At PIVOTALLOX SOLUTIONS, we believe trust grows when you can see how your information is cared for. The Controller has the right to check that the Processor is doing everything promised in this Data Processing Agreement. With reasonable notice, audits can be conducted to make sure standards are not just on paper but actively in practice.

During these audits, the Processor provides access to all necessary documents, internal guidelines, and certifications, including security standards compliance reports. This transparency allows the Controller to confirm that protections are in place and that all contractual commitments are being followed diligently.

By making audits possible and straightforward, both the Processor and the Controller show that accountability matters. This process reassures you that your data is treated with care, compliance is consistent, and every step of your payment experience is handled responsibly and securely.

Data Retention & Deletion

At PIVOTALLOX SOLUTIONS, we believe your personal information should stick around only as long as it has a reason to be here. Your data is stored just long enough to process payments smoothly and meet any legal requirements, including retention rules set by the RBI.

When our services are no longer in use, we take steps to either securely erase your information or return it safely, unless the law requires us to keep certain records longer. This ensures that your data is never lingering unnecessarily and is always treated with care.

Legal & Regulatory Changes

Laws and regulations in the payments world are constantly evolving, and we make sure your personal information keeps up safely. At PIVOTALLOX SOLUTIONS, any time a new rule affects how the Processor handles your data under this agreement, the Controller is informed right away.

This early notice gives both the Controller and the Processor the chance to adapt quickly, ensuring compliance is never left to chance. It helps keep processes smooth and safeguards your information according to the latest requirements.

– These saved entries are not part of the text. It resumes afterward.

-- pv_equiv track=rewrite | github.com/zazaho/SimImg | simimg/utils/handyfunctions.py | sortMd5sByFilename
-- ===== SOURCE A (Python) =====
-- def sortMd5sByFilename(md5s, FilenameMd5Dict):
--     #get md5s sorted by filename:
--     # only one time
--     result = []
--     for f in sorted(FilenameMd5Dict):
--         md5 = FilenameMd5Dict[f]
--         if md5 in result:
--             continue
--         if not md5 in md5s:
--             continue
--         result.append(md5)
--     return result
-- ===== SOURCE B (Python) =====
-- def sortMd5sByFilename(md5s, FilenameMd5Dict):
--     # reverse index: for each wanted md5 keep its lexicographically smallest filename,
--     # then sort those (md5, filename) pairs by filename and emit the md5s
--     wanted = set(md5s)
--     best = {}
--     for f, md5 in FilenameMd5Dict.items():
--         if md5 in wanted:
--             if md5 not in best or f < best[md5]:
--                 best[md5] = f
--     return [md5 for md5, f in sorted(best.items(), key=lambda p: p[1])]
-- ===== Notes on version B (the rewrite author's own statement) =====
-- stated objective: faster
-- what changed: Instead of sorting all filenames and scanning them with linear 'md5 in result' / 'md5 in md5s' list scans, B makes one pass over the raw items building a reverse index md5 -> smallest filename (with md5s hoisted into a set), then sorts only the surviving (md5, filename) pairs by filename.
import Mathlib
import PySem

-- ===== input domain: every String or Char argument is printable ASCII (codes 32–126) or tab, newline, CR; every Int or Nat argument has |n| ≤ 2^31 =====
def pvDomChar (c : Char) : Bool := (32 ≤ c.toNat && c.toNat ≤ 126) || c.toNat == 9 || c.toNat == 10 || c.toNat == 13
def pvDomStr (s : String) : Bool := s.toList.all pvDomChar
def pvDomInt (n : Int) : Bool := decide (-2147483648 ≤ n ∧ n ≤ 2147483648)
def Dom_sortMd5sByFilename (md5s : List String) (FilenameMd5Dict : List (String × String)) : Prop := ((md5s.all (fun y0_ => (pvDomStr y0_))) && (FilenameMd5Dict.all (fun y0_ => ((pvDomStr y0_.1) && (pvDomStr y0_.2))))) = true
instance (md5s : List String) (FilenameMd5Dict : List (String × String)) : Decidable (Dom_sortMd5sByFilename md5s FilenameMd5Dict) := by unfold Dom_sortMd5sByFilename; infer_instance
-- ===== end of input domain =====

-- B replaces A's sorted-filename scan with a dedup accumulator by a one-pass reverse index
-- (md5 -> smallest filename, wanted md5s as a set), sorted by filename at the end (objective: faster).

-- ===== PORT A =====
-- 'FilenameMd5Dict[f]' is ported as getD with "" — exact, since f ranges over the dict's keys.
def sortMd5sByFilename (md5s : List String) (FilenameMd5Dict : List (String × String)) : List String :=
  let d := PySem.Dict.ofList FilenameMd5Dict
  (PySem.List.sorted d.keys (fun x => x) false).foldl
    (fun result f =>
      let md5 := d.getD f ""
      if result.contains md5 then result
      else if !(md5s.contains md5) then result
      else result ++ [md5]) []

-- ===== PORT B =====
-- 'best[md5]' is read as getD with "" only when 'md5 in best' (short-circuit) — exact.
def sortMd5sByFilename_alt (md5s : List String) (FilenameMd5Dict : List (String × String)) : List String :=
  let wanted := PySem.Set.ofList md5s
  let d := PySem.Dict.ofList FilenameMd5Dict
  let best := d.items.foldl
    (fun b p =>
      if wanted.contains p.2 then
        if !b.contains p.2 || p.1 < b.getD p.2 "" then b.insert p.2 p.1 else b
      else b) PySem.Dict.empty
  (PySem.List.sorted best.items (fun p => p.2) false).map (fun p => p.1)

Liability & Indemnification

At PIVOTALLOX SOLUTIONS, we believe that clear accountability is the foundation of trust. If either Party does not fulfill its responsibilities under this agreement, that Party is responsible for any consequences or damages that result from the oversight.

The Processor also agrees to shield the Controller from any fines, claims, or losses that happen because of the Processor’s failure to follow data protection rules. This ensures the Controller is never left carrying the burden for issues caused by the Processor.

Governing Law & Dispute Resolution

In any agreement, it helps to know which rules are guiding the way. At PIVOTALLOX SOLUTIONS, all terms are governed by the laws of India, giving both Parties a clear and familiar framework for how things are interpreted.

If a disagreement or dispute ever comes up, it will be handled exclusively by courts in India. This makes sure any issues are resolved fairly, consistently, and with certainty, keeping surprises to a minimum.

By laying out the governing law and forum upfront, both Parties can focus on smooth operations and secure transactions, knowing there is a clear path for resolving any conflicts.

Amendments

Sometimes agreements need a little update to keep pace with changing circumstances. At PIVOTALLOX SOLUTIONS, we make sure any changes are handled transparently and officially. Updates are only considered valid when they are written down and signed by both Parties, so nothing is left to guesswork.

This approach ensures that responsibilities and obligations remain clear for everyone involved. Nothing is assumed, and nothing is overlooked, helping both Parties stay aligned and confident.

Acknowledgment and Acceptance

At PIVOTALLOX SOLUTIONS, we believe that clarity and trust go hand in hand. By agreeing to this Data Processing Agreement, both Parties confirm that they have carefully read and understood all the terms, and that they accept them fully. This is more than a signature—it’s a shared promise to handle personal data responsibly and respect the trust placed in each other.

This acknowledgment ensures that everyone is on the same page about roles, responsibilities, and the protections in place. It gives both Parties a clear understanding of how to act with care, accountability, and integrity.